PG actually invented SaaS in like 1995; it's just that those first SaaS apps kind of sucked because they didn't have XML HTTP Request. Every time you would click a button, you would have to reload the whole page, and so it was just a shitty experience. It didn't really catch on until 2005 when XML HTTP Request spread.
Anyway, I see this LLM thing as actually very similar. It's like it's a new computing paradigm that makes it possible to do something fundamentally different. In 2005, when cloud and mobile finally took off, there was this sort of big open question of like, "Okay, well, this new technology exists; what should you do with it?
Where is the value going to accrue? Where are the good opportunities for startups? " I was going through the list of all the billion-dollar companies that were created, and I kind of had this realization that you could kind of bucket the different paths that people took into three buckets.
There's the first bucket that people started with, which I would call obviously good ideas that could be mass consumer products. So that's like docs, photos, email, calendar, chat—all these things that we used to do on our desktop that obviously could be moved to the browser and mobile. The interesting thing is that zero startups won in those categories; 100% of the value flowed to incumbents, right?

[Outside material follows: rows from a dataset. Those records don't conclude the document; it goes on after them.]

-- pv_equiv track=rewrite | github.com/bobmatnyc/the-island | scripts/analysis/categorize_entities.py | determine_document_appearance
-- ===== SOURCE A (Python) =====
-- from typing import Dict, List, Any, Set
--
-- def determine_document_appearance(sources: List[str]) -> str:
--     """Determine which document type(s) entity appears in"""
--     source_set = set(s.lower() for s in sources)
--
--     has_flight = any('flight' in s for s in source_set)
--     has_black_book = any('black' in s or 'birthday' in s or 'book' in s for s in source_set)
--     has_court = any('court' in s or 'unsealed' in s or 'deposition' in s for s in source_set)
--
--     source_count = sum([has_flight, has_black_book, has_court])
--
--     if source_count >= 2:
--         return 'multiple_sources'
--     elif has_flight:
--         return 'flight_logs_only'
--     elif has_black_book:
--         return 'black_book_only'
--     elif has_court:
--         return 'court_docs_only'
--     else:
--         return 'unknown'
-- ===== SOURCE B (Python) =====
-- KEYWORD_CATEGORIES = [
--     ('flight', 'flight'),
--     ('black', 'black_book'),
--     ('birthday', 'black_book'),
--     ('book', 'black_book'),
--     ('court', 'court'),
--     ('unsealed', 'court'),
--     ('deposition', 'court'),
-- ]
--
-- CLASSIFICATION = {
--     (False, False, False): 'unknown',
--     (True, False, False): 'flight_logs_only',
--     (False, True, False): 'black_book_only',
--     (False, False, True): 'court_docs_only',
--     (True, True, False): 'multiple_sources',
--     (True, False, True): 'multiple_sources',
--     (False, True, True): 'multiple_sources',
--     (True, True, True): 'multiple_sources',
-- }
--
--
-- def determine_document_appearance(sources):
--     """Determine which document type(s) entity appears in"""
--     cats = set()
--     for src in sources:
--         s = src.lower()
--         for kw, cat in KEYWORD_CATEGORIES:
--             if kw in s:
--                 cats.add(cat)
--     return CLASSIFICATION[('flight' in cats, 'black_book' in cats, 'court' in cats)]
-- ===== Notes on version B (the rewrite author's own statement) =====
-- stated objective: alternative
-- what changed: Replaces the three hardcoded any() scans and the count/if-elif decision chain with a data-driven design: a keyword-to-category table drives one collection loop into a set of category names, and the final answer is a single lookup in an 8-entry truth-table dictionary.
import Mathlib
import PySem

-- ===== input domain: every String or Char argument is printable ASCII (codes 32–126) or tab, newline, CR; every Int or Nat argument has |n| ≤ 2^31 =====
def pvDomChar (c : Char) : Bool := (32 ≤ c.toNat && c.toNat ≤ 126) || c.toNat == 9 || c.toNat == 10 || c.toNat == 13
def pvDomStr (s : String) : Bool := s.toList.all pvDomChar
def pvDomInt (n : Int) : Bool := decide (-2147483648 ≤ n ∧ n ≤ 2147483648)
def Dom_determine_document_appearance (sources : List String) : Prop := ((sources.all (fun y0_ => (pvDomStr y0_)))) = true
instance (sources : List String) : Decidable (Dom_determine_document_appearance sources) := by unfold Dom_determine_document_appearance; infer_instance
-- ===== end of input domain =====

-- B is data-driven: a keyword-to-category table fills a set of category names in one
-- collection loop, and the result is a single lookup in an 8-entry truth-table dict
-- (alternative decomposition, same cost; no flag variables, no if/elif chain).

-- ===== PORT A =====
def determine_document_appearance (sources : List String) : String :=
  let source_set : PySem.Set String := PySem.Set.ofList (sources.map (fun s => PySem.Str.lower s))
  let has_flight := source_set.any (fun s => PySem.Str.isIn "flight" s)
  let has_black_book := source_set.any (fun s =>
    PySem.Str.isIn "black" s || PySem.Str.isIn "birthday" s || PySem.Str.isIn "book" s)
  let has_court := source_set.any (fun s =>
    PySem.Str.isIn "court" s || PySem.Str.isIn "unsealed" s || PySem.Str.isIn "deposition" s)
  let source_count : Int :=
    (if has_flight then 1 else 0) + (if has_black_book then 1 else 0) + (if has_court then 1 else 0)
  if source_count ≥ 2 then "multiple_sources"
  else if has_flight then "flight_logs_only"
  else if has_black_book then "black_book_only"
  else if has_court then "court_docs_only"
  else "unknown"

-- ===== PORT B =====
def pvKeywordCategories : List (String × String) :=
  [("flight", "flight"), ("black", "black_book"), ("birthday", "black_book"),
   ("book", "black_book"), ("court", "court"), ("unsealed", "court"), ("deposition", "court")]

def pvClassification : PySem.Dict (Bool × Bool × Bool) String :=
  PySem.Dict.ofList
    [((false, false, false), "unknown"),
     ((true, false, false), "flight_logs_only"),
     ((false, true, false), "black_book_only"),
     ((false, false, true), "court_docs_only"),
     ((true, true, false), "multiple_sources"),
     ((true, false, true), "multiple_sources"),
     ((false, true, true), "multiple_sources"),
     ((true, true, true), "multiple_sources")]

def determine_document_appearance_alt (sources : List String) : String :=
  let cats : PySem.Set String := sources.foldl (fun cats src =>
    let s := PySem.Str.lower src
    pvKeywordCategories.foldl
      (fun cats kc => if PySem.Str.isIn kc.1 s then PySem.Set.add cats kc.2 else cats) cats)
    PySem.Set.empty
  -- Python's CLASSIFICATION[...] never misses: all 8 boolean triples are keys, so getD is exact
  PySem.Dict.getD pvClassification
    (PySem.Set.contains cats "flight", PySem.Set.contains cats "black_book",
     PySem.Set.contains cats "court") ""

-- ===== PRECONDITION & SPEC =====
def Spec_determine_document_appearance (sources : List String) (out : String) : Prop := out = determine_document_appearance_alt sources
instance (sources : List String) (out : String) : Decidable (Spec_determine_document_appearance sources out) := by unfold Spec_determine_document_appearance; infer_instance

-- ===== CLAIM (what is proved, stated in full; the proofs are below) =====
def Claim_equal_determine_document_appearance : Prop := ∀ (sources : List String), Dom_determine_document_appearance sources → Spec_determine_document_appearance sources (determine_document_appearance sources)

-- ===== LEMMAS AND PROOFS =====

-- any over the Python set of a list equals any over the list (dedup does not change ∃).
theorem pv_any_ofList (l : List String) (p : String → Bool) :
    (PySem.Set.ofList l).any p = l.any p := by
  rw [Bool.eq_iff_iff, List.any_eq_true, List.any_eq_true]
  constructor <;> rintro ⟨x, hx, hp⟩ <;>
    exact ⟨x, by rw [PySem.Set.mem_ofList] at *; exact hx, hp⟩

-- One pass of B's inner keyword loop, observed at each of the three category names.
theorem pv_step_flight (cats : PySem.Set String) (s : String) :
    PySem.Set.contains (pvKeywordCategories.foldl
      (fun cats kc => if PySem.Str.isIn kc.1 s then PySem.Set.add cats kc.2 else cats) cats)
      "flight"
    = (PySem.Set.contains cats "flight" || PySem.Str.isIn "flight" s) := by
  simp only [pvKeywordCategories, List.foldl_cons, List.foldl_nil]
  split_ifs <;> simp_all

theorem pv_step_bb (cats : PySem.Set String) (s : String) :
    PySem.Set.contains (pvKeywordCategories.foldl
      (fun cats kc => if PySem.Str.isIn kc.1 s then PySem.Set.add cats kc.2 else cats) cats)
      "black_book"
    = (PySem.Set.contains cats "black_book" ||
       (PySem.Str.isIn "black" s || PySem.Str.isIn "birthday" s || PySem.Str.isIn "book" s)) := by
  simp only [pvKeywordCategories, List.foldl_cons, List.foldl_nil]
  split_ifs <;> simp_all

theorem pv_step_court (cats : PySem.Set String) (s : String) :
    PySem.Set.contains (pvKeywordCategories.foldl
      (fun cats kc => if PySem.Str.isIn kc.1 s then PySem.Set.add cats kc.2 else cats) cats)
      "court"
    = (PySem.Set.contains cats "court" ||
       (PySem.Str.isIn "court" s || PySem.Str.isIn "unsealed" s || PySem.Str.isIn "deposition" s)) := by
  simp only [pvKeywordCategories, List.foldl_cons, List.foldl_nil]
  split_ifs <;> simp_all

-- B's outer loop, observed at each category name, equals the corresponding any-scan.
theorem pv_fold_flight (sources : List String) (init : PySem.Set String) :
    PySem.Set.contains (sources.foldl (fun cats src =>
      pvKeywordCategories.foldl
        (fun cats kc => if PySem.Str.isIn kc.1 (PySem.Str.lower src) then PySem.Set.add cats kc.2 else cats) cats)
      init) "flight"
    = (PySem.Set.contains init "flight" ||
       sources.any (fun src => PySem.Str.isIn "flight" (PySem.Str.lower src))) := by
  induction sources generalizing init with
  | nil => simp
  | cons h t ih =>
    rw [List.foldl_cons, ih, pv_step_flight]
    simp [Bool.or_assoc]

theorem pv_fold_bb (sources : List String) (init : PySem.Set String) :
    PySem.Set.contains (sources.foldl (fun cats src =>
      pvKeywordCategories.foldl
        (fun cats kc => if PySem.Str.isIn kc.1 (PySem.Str.lower src) then PySem.Set.add cats kc.2 else cats) cats)
      init) "black_book"
    = (PySem.Set.contains init "black_book" ||
       sources.any (fun src => PySem.Str.isIn "black" (PySem.Str.lower src) ||
         PySem.Str.isIn "birthday" (PySem.Str.lower src) || PySem.Str.isIn "book" (PySem.Str.lower src))) := by
  induction sources generalizing init with
  | nil => simp
  | cons h t ih =>
    rw [List.foldl_cons, ih, pv_step_bb]
    simp [Bool.or_assoc]

theorem pv_fold_court (sources : List String) (init : PySem.Set String) :
    PySem.Set.contains (sources.foldl (fun cats src =>
      pvKeywordCategories.foldl
        (fun cats kc => if PySem.Str.isIn kc.1 (PySem.Str.lower src) then PySem.Set.add cats kc.2 else cats) cats)
      init) "court"
    = (PySem.Set.contains init "court" ||
       sources.any (fun src => PySem.Str.isIn "court" (PySem.Str.lower src) ||
         PySem.Str.isIn "unsealed" (PySem.Str.lower src) || PySem.Str.isIn "deposition" (PySem.Str.lower src))) := by
  induction sources generalizing init with
  | nil => simp
  | cons h t ih =>
    rw [List.foldl_cons, ih, pv_step_court]
    simp [Bool.or_assoc]

-- ===== VERDICT (by name: the statement is the Claim_ definition above) =====
theorem determine_document_appearance_spec : Claim_equal_determine_document_appearance := by
  intro sources _
  unfold Spec_determine_document_appearance
  unfold determine_document_appearance determine_document_appearance_alt
  simp only [pv_any_ofList, List.any_map, Function.comp_def,
    pv_fold_flight, pv_fold_bb, pv_fold_court]
  cases hf : sources.any (fun src => PySem.Str.isIn "flight" (PySem.Str.lower src)) <;>
  cases hb : sources.any (fun src => PySem.Str.isIn "black" (PySem.Str.lower src) ||
      PySem.Str.isIn "birthday" (PySem.Str.lower src) || PySem.Str.isIn "book" (PySem.Str.lower src)) <;>
  cases hc : sources.any (fun src => PySem.Str.isIn "court" (PySem.Str.lower src) ||
      PySem.Str.isIn "unsealed" (PySem.Str.lower src) || PySem.Str.isIn "deposition" (PySem.Str.lower src)) <;>
  simp_all <;> rfl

Like Google, Facebook, Amazon—they own all those businesses. Folks forget that Google Docs wasn't the only company that tried to bring Microsoft Office online. There were like 30 companies that tried to bring Microsoft Office online.
But they all lost. Google won. Then there was a second category, which was like mass consumer ideas that were not obvious—ideas that nobody predicted.
Um, that's like Uber, Instacart, DoorDash, Coinbase, and Airbnb. Those ones came out of left field. The dot dot dot between XML HTTP request and Airbnb is very not obvious, and so the incumbents didn't even try competing in those spaces until it was like too late.
Startups were able to win there. Then there's a third category, which is all the B2B SaaS companies—there are like 300 of them. By number of logos, way more billion-dollar companies were created in that third category than in the first two.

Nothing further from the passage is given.